Cargo vie par FabienneGooset
Voici un court récit (une bonne centaine de pages) qui pourrait illustrer l’alliage parfait du fond et de la forme, concept très souvent cité en exemple par nos anciens professeurs de lettres. J’y suis venue un peu par hasard, à la lecture du titre qui me rappelait celui d’une chanson d’Axel Bauer « Cargo de nuit ». Comme de quoi, tous les chemins mènent à Rome... Mais la ressemblance avec Bauer s’arrête à la pure phonétique car l’atmosphère qui se dégage de ce journal de bord est avant tout d’une luminosité aveuglante.
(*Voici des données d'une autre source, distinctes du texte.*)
-- pv_equiv track=rewrite | github.com/jakeibeemassa0908/cosc4315hw1 | HW1/BigInt.py | _nodes_normalize
-- ===== SOURCE A (Python) =====
-- def _nodes_normalize(nodes, carry=0, acc=[]):
--     if not nodes:
--         if carry > 0:
--             return [carry] + acc
--         else:
--             return acc
--     else:
--         num = nodes[-1] + carry
--         new_num = num % 10
--         new_carry = num // 10
--         return _nodes_normalize(nodes[:-1], new_carry, [new_num] + acc)
-- ===== SOURCE B (Python) =====
-- def _nodes_normalize(nodes, carry=0, acc=[]):
--     digits = []
--     for d in reversed(nodes):
--         num = d + carry
--         digits.append(num % 10)
--         carry = num // 10
--     digits.reverse()
--     if carry > 0:
--         return [carry] + digits + acc
--     return digits + acc
-- ===== Notes on version B (the rewrite author's own statement) =====
-- stated objective: faster
-- what changed: Replaced A's recursion that copies nodes[:-1] and rebuilds [new_num]+acc on every step (quadratic list copying) by a single iterative pass over reversed(nodes) with a running carry that appends digits to one list, reversed once at the end.
import Mathlib
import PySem

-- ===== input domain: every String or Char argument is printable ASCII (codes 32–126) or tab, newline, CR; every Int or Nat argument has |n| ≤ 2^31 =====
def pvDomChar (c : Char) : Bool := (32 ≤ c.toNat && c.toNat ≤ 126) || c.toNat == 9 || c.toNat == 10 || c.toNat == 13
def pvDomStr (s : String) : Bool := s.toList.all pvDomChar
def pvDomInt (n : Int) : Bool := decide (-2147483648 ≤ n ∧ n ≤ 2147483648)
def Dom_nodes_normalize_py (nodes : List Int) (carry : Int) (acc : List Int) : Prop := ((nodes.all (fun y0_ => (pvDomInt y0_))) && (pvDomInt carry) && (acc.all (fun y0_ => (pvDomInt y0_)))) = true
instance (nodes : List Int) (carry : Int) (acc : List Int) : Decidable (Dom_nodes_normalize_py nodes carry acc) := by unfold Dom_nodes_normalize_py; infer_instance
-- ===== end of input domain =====

-- B replaces A's quadratic recursion (copies nodes[:-1] and rebuilds [new_num]+acc each step)
-- by one linear pass over reversed(nodes) with a running carry; return values agree everywhere.

-- ===== PORT A =====
-- recursion on nodes[:-1]; nodes[-1] via pyGet?: exact, since nodes ≠ [] in that branch (getD 0 never used)
def nodes_normalize_py (nodes : List Int) (carry : Int) (acc : List Int) : List Int :=
  if nodes = [] then
    if carry > 0 then carry :: acc else acc
  else
    let num := (PySem.List.pyGet? nodes (-1)).getD 0 + carry
    let new_num := PySem.Int.mod num 10
    let new_carry := PySem.Int.floordiv num 10
    nodes_normalize_py (PySem.List.slice nodes none (some (-1))) new_carry (new_num :: acc)
termination_by nodes.length
decreasing_by
  simp only [PySem.List.slice_to_neg_one, List.length_dropLast]
  rename_i h
  have : nodes.length ≠ 0 := fun h0 => h (List.eq_nil_of_length_eq_zero h0)
  omega

-- ===== PORT B =====
-- the loop body of Source B: num = d + carry; digits.append(num % 10); carry = num // 10
def nnStep (p : List Int × Int) (d : Int) : List Int × Int :=
  (p.1 ++ [PySem.Int.mod (d + p.2) 10], PySem.Int.floordiv (d + p.2) 10)

def nodes_normalize_py_alt (nodes : List Int) (carry : Int) (acc : List Int) : List Int :=
  let r := nodes.reverse.foldl nnStep ([], carry)
  let digits := r.1.reverse
  if r.2 > 0 then r.2 :: (digits ++ acc) else digits ++ acc

-- ===== PRECONDITION & SPEC =====
def Spec_nodes_normalize_py (nodes : List Int) (carry : Int) (acc : List Int) (out : List Int) : Prop := out = nodes_normalize_py_alt nodes carry acc
instance (nodes : List Int) (carry : Int) (acc : List Int) (out : List Int) : Decidable (Spec_nodes_normalize_py nodes carry acc out) := by unfold Spec_nodes_normalize_py; infer_instance

-- ===== CLAIM (what is proved, stated in full; the proofs are below) =====
def Claim_equal_nodes_normalize_py : Prop := ∀ (nodes : List Int) (carry : Int) (acc : List Int), Dom_nodes_normalize_py nodes carry acc → Spec_nodes_normalize_py nodes carry acc (nodes_normalize_py nodes carry acc)

-- ===== LEMMAS AND PROOFS =====

-- the fold's digit list only grows on the right: initial digits factor out
theorem nnStep_foldl_shift' (rev : List Int) (ds : List Int) (c : Int) :
    rev.foldl nnStep (ds, c) =
      (ds ++ (rev.foldl nnStep ([], c)).1, (rev.foldl nnStep ([], c)).2) := by
  induction rev generalizing ds c with
  | nil => simp
  | cons x xs ih =>
    simp only [List.foldl_cons]
    rw [show nnStep (ds, c) x
          = (ds ++ [PySem.Int.mod (x + c) 10], PySem.Int.floordiv (x + c) 10) from rfl,
        show nnStep (([] : List Int), c) x
          = ([PySem.Int.mod (x + c) 10], PySem.Int.floordiv (x + c) 10) from rfl]
    rw [ih (ds ++ [PySem.Int.mod (x + c) 10]), ih [PySem.Int.mod (x + c) 10]]
    simp

theorem nodes_normalize_eq (nodes : List Int) (carry : Int) (acc : List Int) :
    nodes_normalize_py nodes carry acc = nodes_normalize_py_alt nodes carry acc := by
  induction nodes using List.reverseRecOn generalizing carry acc with
  | nil =>
    rw [nodes_normalize_py]
    simp [nodes_normalize_py_alt]
  | append_singleton ys x ih =>
    rw [nodes_normalize_py]
    have hne : ys ++ [x] ≠ [] := by simp
    rw [if_neg hne]
    simp only [PySem.List.pyGet?_neg_one_append_singleton, Option.getD_some,
      PySem.List.slice_to_neg_one, List.dropLast_concat]
    rw [ih]
    simp only [nodes_normalize_py_alt, List.reverse_append, List.reverse_singleton,
      List.singleton_append, List.foldl_cons]
    rw [show nnStep (([] : List Int), carry) x
          = ([PySem.Int.mod (x + carry) 10], PySem.Int.floordiv (x + carry) 10) from rfl]
    rw [nnStep_foldl_shift' ys.reverse [PySem.Int.mod (x + carry) 10]
          (PySem.Int.floordiv (x + carry) 10)]
    simp [List.reverse_cons]

-- ===== VERDICT (by name: the statement is the Claim_ definition above) =====
theorem nodes_normalize_py_spec : Claim_equal_nodes_normalize_py := by
  intro nodes carry acc _
  exact nodes_normalize_eq nodes carry acc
Pourtant le narrateur annonce directement la couleur : il est atteint d’un sida avancé et souffre d’un double abandon : celui de l ‘homme de sa vie et de sa santé. Cependant, rien de larmoyant ou de révolté : Pascal de Duve nous invite à partager un optimisme qui n’est ni factice ni exagéré. Ses traits d’esprit, aussi fulgurants qu’intellectuellement savoureux, ses jeux de mots, ses jeux de sons, ses néologismes et son maniement de la langue hors du commun ajoutent encore à notre bonheur de lire un écrivain qui, même si le découragement le guette au coin de la journée, ne cesse pas pour autant de proclamer avec assurance son émerveillement quotidien devant la vie. Ce journal d’une mort annoncée ne livre pas à proprement parler de recettes miracles pour envisager la maladie ou la mort mais il interpelle, bouscule, pose les bonnes questions et oblige le lecteur à puiser au fond de lui les ressources nécessaires pour ne cesser de croire en la Vie avec un grand V.